/Prediction-of-Ownership-Interests-of-Physicians

Classified ownership interests of physicians in pharmaceutical companies based on 1.4 million transactions from US Medicare and Medicaid Services.

Primary LanguageR

Prediction-of-Ownership-Interests-of-Physicians

Classified ownership interests of physicians in pharmaceutical companies based on 1.4 million transactions from US Medicare and Medicaid Services.

Data

There are three datasets: physicians.csv, payments.csv and companies.csv

Challenge

The data is about licensed physicians in the United States, as well as payments or other transfers of value that they have received from pharmaceutical companies. These payments have been reported to government agencies according to regulatory requirements. It is real-world data. Transactions include things like speaker- or consulting fees, training seminars (e.g. learning to use a medical device), conference travel, food and beverages at business meetings, etc. They may also include payments that are made in connection to some ownership interest that the physician may hold in the pharmaceutical company, e.g. dividend payouts, payments in the form of stock or stock options, etc. The dataset includes 1400000 instances of transactions which have been received by 6000 physicians in the years 2013 to 2019 (transactions.csv), as well as additional data about these doctors (physicians.csv) and companies (companies.csv). For 5000 of these doctors, transactions related to ownership interest (if any) are included, for the other 1000 (the test set), these kinds of transactions have been removed from the transaction data. For each of these 1000 physicians, the model made a prediction about whether they have had such ownership interests (prediction=1) or not (prediction=0).

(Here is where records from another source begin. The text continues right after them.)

-- pv_equiv track=rewrite | github.com/rubix5d/SetBits | ass2.py | powerof8
-- ===== SOURCE A (Python) =====
-- def powerof8(number):
--     count = 0
--     if (number & (~(number & (~number & (number - 1))))):
--       while(number > 1):
--         number >>= 1
--         count += 1
--
--       if count % 2 == 0:
--          return True
--       else:
--          return False
-- ===== SOURCE B (Python) =====
-- def powerof8(number):
--     if number == 0:
--         return None
--     if number <= 1:
--         return True
--     return (number.bit_length() - 1) % 2 == 0
-- ===== Notes on version B (the rewrite author's own statement) =====
-- stated objective: idiomatic
-- what changed: The opaque bitwise guard (which equals the number itself) is replaced by a plain zero test, and the right-shift counting loop is replaced by the closed-form bit_length().
import Mathlib
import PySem

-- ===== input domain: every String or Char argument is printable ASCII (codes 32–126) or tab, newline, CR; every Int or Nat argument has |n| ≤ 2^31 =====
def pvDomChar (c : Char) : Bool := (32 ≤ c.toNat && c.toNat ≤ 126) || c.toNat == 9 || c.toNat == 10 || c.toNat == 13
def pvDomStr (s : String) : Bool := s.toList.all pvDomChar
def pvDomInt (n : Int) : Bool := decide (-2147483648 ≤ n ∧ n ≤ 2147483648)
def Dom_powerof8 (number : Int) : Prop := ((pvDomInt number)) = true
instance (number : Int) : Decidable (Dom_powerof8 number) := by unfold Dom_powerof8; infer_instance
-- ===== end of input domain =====

-- B replaces A's opaque bitwise guard (equal to the number itself) by a plain zero test and
-- A's shift-counting loop by the closed-form bit_length(); objective: idiomatic.

-- ===== PORT A =====
-- the 'while number > 1: number >>= 1; count += 1' loop, literally
def powerof8Loop (number : Int) (count : Int) : Int :=
  if 1 < number then powerof8Loop (number >>> (1 : Nat)) (count + 1) else count
termination_by number.toNat
decreasing_by
  rw [Int.shiftRight_eq_div_pow]
  simp only [pow_one]
  omega

def powerof8 (number : Int) : Option Bool :=
  -- Python truthiness of the int guard: nonzero
  if PySem.Int.band number (Int.not (PySem.Int.band number (PySem.Int.band (Int.not number) (number - 1)))) ≠ 0 then
    let count := powerof8Loop number 0
    if PySem.Int.mod count 2 = 0 then some true else some false
  else none

-- ===== PORT B =====
def powerof8_alt (number : Int) : Option Bool :=
  if number = 0 then none
  else if number ≤ 1 then some true
  else some (decide (PySem.Int.mod ((PySem.Int.bitLength number : Int) - 1) 2 = 0))

-- ===== PRECONDITION & SPEC =====
def Spec_powerof8 (number : Int) (out : Option Bool) : Prop := out = powerof8_alt number
instance (number : Int) (out : Option Bool) : Decidable (Spec_powerof8 number out) := by unfold Spec_powerof8; infer_instance

-- ===== CLAIM (what is proved, stated in full; the proofs are below) =====
def Claim_equal_powerof8 : Prop := ∀ (number : Int), Dom_powerof8 number → Spec_powerof8 number (powerof8 number)

-- ===== LEMMAS AND PROOFS =====

theorem pvNot_eq (n : Int) : Int.not n = -n - 1 := by
  cases n with
  | ofNat m => simp [Int.not, Int.negSucc_eq]; omega
  | negSucc m => simp [Int.not, Int.negSucc_eq]

theorem pvShr1 (n : Int) : (n >>> (1 : Nat)) = n / 2 := by
  rw [Int.shiftRight_eq_div_pow]; norm_num

-- a &&& n + ldiff a n = a : the bits of a split into those shared with n and the rest
theorem pvLandAddLdiff (a : Nat) : ∀ n : Nat, (a &&& n) + Nat.ldiff a n = a := by
  induction a using Nat.binaryRec with
  | zero =>
    intro n
    simp [Nat.ldiff, Nat.bitwise_zero_left]
  | bit ba a ih =>
    intro n
    induction n using Nat.bitCasesOn with
    | bit bn n' =>
      rw [Nat.land_bit, Nat.ldiff_bit]
      have h1 := ih n'
      simp only [Nat.bit_val]
      cases ba <;> cases bn <;> simp <;> omega

theorem pvSubLand (a n : Nat) : a - (a &&& n) = Nat.ldiff a n := by
  have h := pvLandAddLdiff a n
  omega

theorem pvIfDecide (p : Prop) [inst : Decidable p] :
    (if p then some true else some false) = some (decide p) := by
  split_ifs with h <;> simp [h]

theorem pvLandLdiff (n a : Nat) : n &&& Nat.ldiff a n = 0 := by
  apply Nat.eq_of_testBit_eq
  intro i
  rw [Nat.testBit_land, Nat.testBit_ldiff]
  cases n.testBit i <;> simp

theorem pvLdiffLand (a n : Nat) : Nat.ldiff a n &&& a = Nat.ldiff a n := by
  apply Nat.eq_of_testBit_eq
  intro i
  rw [Nat.testBit_land, Nat.testBit_ldiff]
  cases a.testBit i <;> simp

-- A's guard reduces to the number itself
theorem pvGuard (n : Int) :
    PySem.Int.band n (Int.not (PySem.Int.band n (PySem.Int.band (Int.not n) (n - 1)))) = n := by
  rcases lt_trichotomy n 0 with hneg | hz | hpos
  · -- n < 0 : let M be the two's-complement magnitude of n
    have hy : PySem.Int.band (Int.not n) (n - 1)
        = (((-n - 1).toNat - ((-n - 1).toNat &&& ((-n - 1).toNat + 1)) : Nat) : Int) := by
      rw [pvNot_eq, PySem.Int.band, if_pos (by omega), if_neg (by omega)]
      have h : (-(n - 1) - 1).toNat = (-n - 1).toNat + 1 := by omega
      rw [h]
    have h2 : PySem.Int.band n (PySem.Int.band (Int.not n) (n - 1)) = 0 := by
      rw [hy, PySem.Int.band, if_neg (by omega), if_pos (by positivity)]
      rw [Int.toNat_natCast]
      set M := (-n - 1).toNat with hM
      rw [pvSubLand M (M + 1), pvLdiffLand M (M + 1)]
      simp
    rw [h2]
    have h4 : Int.not 0 = -1 := by decide
    rw [h4, PySem.Int.band_neg_one]
  · simp [hz, PySem.Int.band]
  · -- 0 < n
    have hy : PySem.Int.band (Int.not n) (n - 1)
        = (((n - 1).toNat - ((n - 1).toNat &&& n.toNat) : Nat) : Int) := by
      rw [pvNot_eq, PySem.Int.band, if_neg (by omega), if_pos (by omega)]
      have h : (-(-n - 1) - 1).toNat = n.toNat := by omega
      rw [h]
    have h2 : PySem.Int.band n (PySem.Int.band (Int.not n) (n - 1)) = 0 := by
      rw [hy, PySem.Int.band, if_pos (by omega), if_pos (by positivity)]
      rw [Int.toNat_natCast, pvSubLand ((n - 1).toNat) n.toNat, pvLandLdiff]
      simp
    rw [h2]
    have h4 : Int.not 0 = -1 := by decide
    rw [h4, PySem.Int.band_neg_one]

-- the loop counts floor(log2 n) = bit_length(n) - 1 shifts for n > 1
theorem pvLoopEq (k : Nat) : ∀ (n : Int), n.toNat = k → 1 < n →
    ∀ c : Int, powerof8Loop n c = c + ((PySem.Int.bitLength n : Int) - 1) := by
  induction k using Nat.strong_induction_on with
  | _ k ih =>
    intro n hk hn c
    rw [powerof8Loop, if_pos hn, pvShr1]
    have hbl : PySem.Int.bitLength n = PySem.Int.bitLength (PySem.Int.floordiv n 2) + 1 :=
      PySem.Int.bitLength_of_pos (by omega)
    have hfd : PySem.Int.floordiv n 2 = n / 2 :=
      PySem.Int.floordiv_eq_ediv_of_pos (by omega)
    by_cases h2 : 1 < n / 2
    · have hlt : (n / 2).toNat < k := by omega
      rw [ih _ hlt (n / 2) rfl h2 (c + 1), hbl, hfd]
      push_cast
      ring
    · -- here 2 ≤ n ≤ 3, so n / 2 = 1 and the next iteration stops
      have hdiv : n / 2 = 1 := by omega
      rw [powerof8Loop, if_neg (by omega)]
      have hb1 : PySem.Int.bitLength (PySem.Int.floordiv n 2) = 1 := by
        rw [hfd, hdiv]; decide
      rw [hbl, hb1]
      push_cast
      ring

-- ===== VERDICT (by name: the statement is the Claim_ definition above) =====
theorem powerof8_spec : Claim_equal_powerof8 := by
  intro n _
  unfold Spec_powerof8 powerof8 powerof8_alt
  rw [pvGuard]
  by_cases h0 : n = 0
  · simp [h0]
  · rw [if_pos h0, if_neg h0]
    by_cases h1 : n ≤ 1
    · have hloop : powerof8Loop n 0 = 0 := by
        rw [powerof8Loop, if_neg (by omega)]
      simp only [hloop, if_pos h1]
      rw [if_pos (by decide)]
    · rw [if_neg h1]
      have hloop := pvLoopEq n.toNat n rfl (by omega) 0
      simp only [hloop, zero_add]
      exact pvIfDecide _
theorem runs_getLast? (l : List (List (String × Int))) (h : l ≠ []) :
    (runs l).getLast? = l.getLast? := by
  match l with
  | d :: rest =>
    rw [runs_cons, midRuns]
    set p := fun e => dGet e "y" == dGet d "y" with hp
    by_cases hdw : rest.dropWhile p = []
    · have hrest : rest.takeWhile p = rest := by
        conv_rhs => rw [← List.takeWhile_append_dropWhile (p := p) (l := rest), hdw]
        simp
      by_cases htw : rest.takeWhile p = []
      · have : rest = [] := by rw [← hrest, htw]
        subst this
        simp [runs, htw]
      · have hrne : rest ≠ [] := by rw [← hrest]; exact htw
        have hemp : (rest.takeWhile p).isEmpty = false := by
          simpa [List.isEmpty_iff] using htw
        rcases hg : rest.getLast? with _ | x
        · exact absurd (List.getLast?_eq_none_iff.mp hg) hrne
        · rw [hdw, runs]
          simp [hemp, hrest, List.getLast?_cons, hg, hrne]
    · have hrr := runs_getLast? (rest.dropWhile p) hdw
      have hrn := runs_ne_nil (rest.dropWhile p) hdw
      have hrne : rest ≠ [] := by
        intro hnil; rw [hnil] at hdw; simp at hdw
      rcases hg : (rest.dropWhile p).getLast? with _ | x
      · exact absurd (List.getLast?_eq_none_iff.mp hg) hdw
      · have hg2 : rest.getLast? = some x := by
          conv_lhs => rw [← List.takeWhile_append_dropWhile (p := p) (l := rest)]
          rw [List.getLast?_append, hg]
          simp
        simp [List.getLast?_cons, List.getLast?_append, hrr, hg, hg2]
  termination_by l.length
  decreasing_by
    have := List.length_dropWhile_le (fun e => dGet e "y" == dGet d "y") rest
    simp only [List.length_cons]
    omega

theorem alt_eq_runs (data : List (List (String × Int))) (h : ¬ data.length ≤ 2) :
    optimize_stepped_data_alt data = runs data := by
  rw [optimize_stepped_data_alt, if_neg h]
  match data, h with
  | d :: rest, _ =>
      have hzs : (d :: rest).zip (((d :: rest).drop 1).map some ++ [none]) = zs (d :: rest) := rfl
      rw [hzs, bLoop_eq rest d none, if_neg (by simp)]

-- ===== VERDICT (by name: the statement is the Claim_ definition above) =====
theorem optimize_stepped_data_spec : Claim_equal_optimize_stepped_data := by
  intro data _ _
  unfold Spec_optimize_stepped_data
  by_cases h : data.length ≤ 2
  · rw [optimize_stepped_data, optimize_stepped_data_alt, if_pos h, if_pos h]
  · have hne : data ≠ [] := by
      intro hnil; rw [hnil] at h; simp at h
    rw [optimize_stepped_data, if_neg h, alt_eq_runs data h]
    have hopt : aMain data 0 [] = runs data := by
      rw [aMain_eq]; simp
    rw [hopt]
    have hemp : (runs data).isEmpty = false := by
      simpa [List.isEmpty_iff] using runs_ne_nil data hne
    have hlast := runs_getLast? data hne
    rw [if_neg]
    simp [hemp, hlast]

theorem optimize_stepped_data_raises : Claim_raises_optimize_stepped_data := by
  unfold Claim_raises_optimize_stepped_data
  constructor
  · intro data _ hr hpre
    rcases hpre with h | ⟨_, hx⟩
    · have := hr.1; omega
    · rw [hr.2.2] at hx; cases hx
  · refine ⟨by decide, ⟨by decide, by decide, by decide⟩, by decide⟩

-- self-check: the raise witness indeed lies inside Raises_ (read off the theorem above)
theorem pvRaiseWitness_ok :
    Raises_optimize_stepped_data pvRaiseWitness_optimize_stepped_data := by
  have h := optimize_stepped_data_raises
  unfold Claim_raises_optimize_stepped_data at h
  exact h.2.2.1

Definition of Ownership Interest

‘Ownership interest’ in the context of this challenge is defined as follows: A physician has an ownership interest if he or she has received one or more transactions from a pharmaceutical company in the relevant time frame which has been reported to the government as being related to an ownership interest. In the training data, such transactions are marked by the corresponding indicator variable ownership_indicator, but for the 1000 doctors in the test set, these transactions are not appearing in training data.

Model

Used XGBoost and ensemble methods.

Evaluation

The model is evaluated based on the performance measure of balanced accuracy. And the model reached 78% of BAC.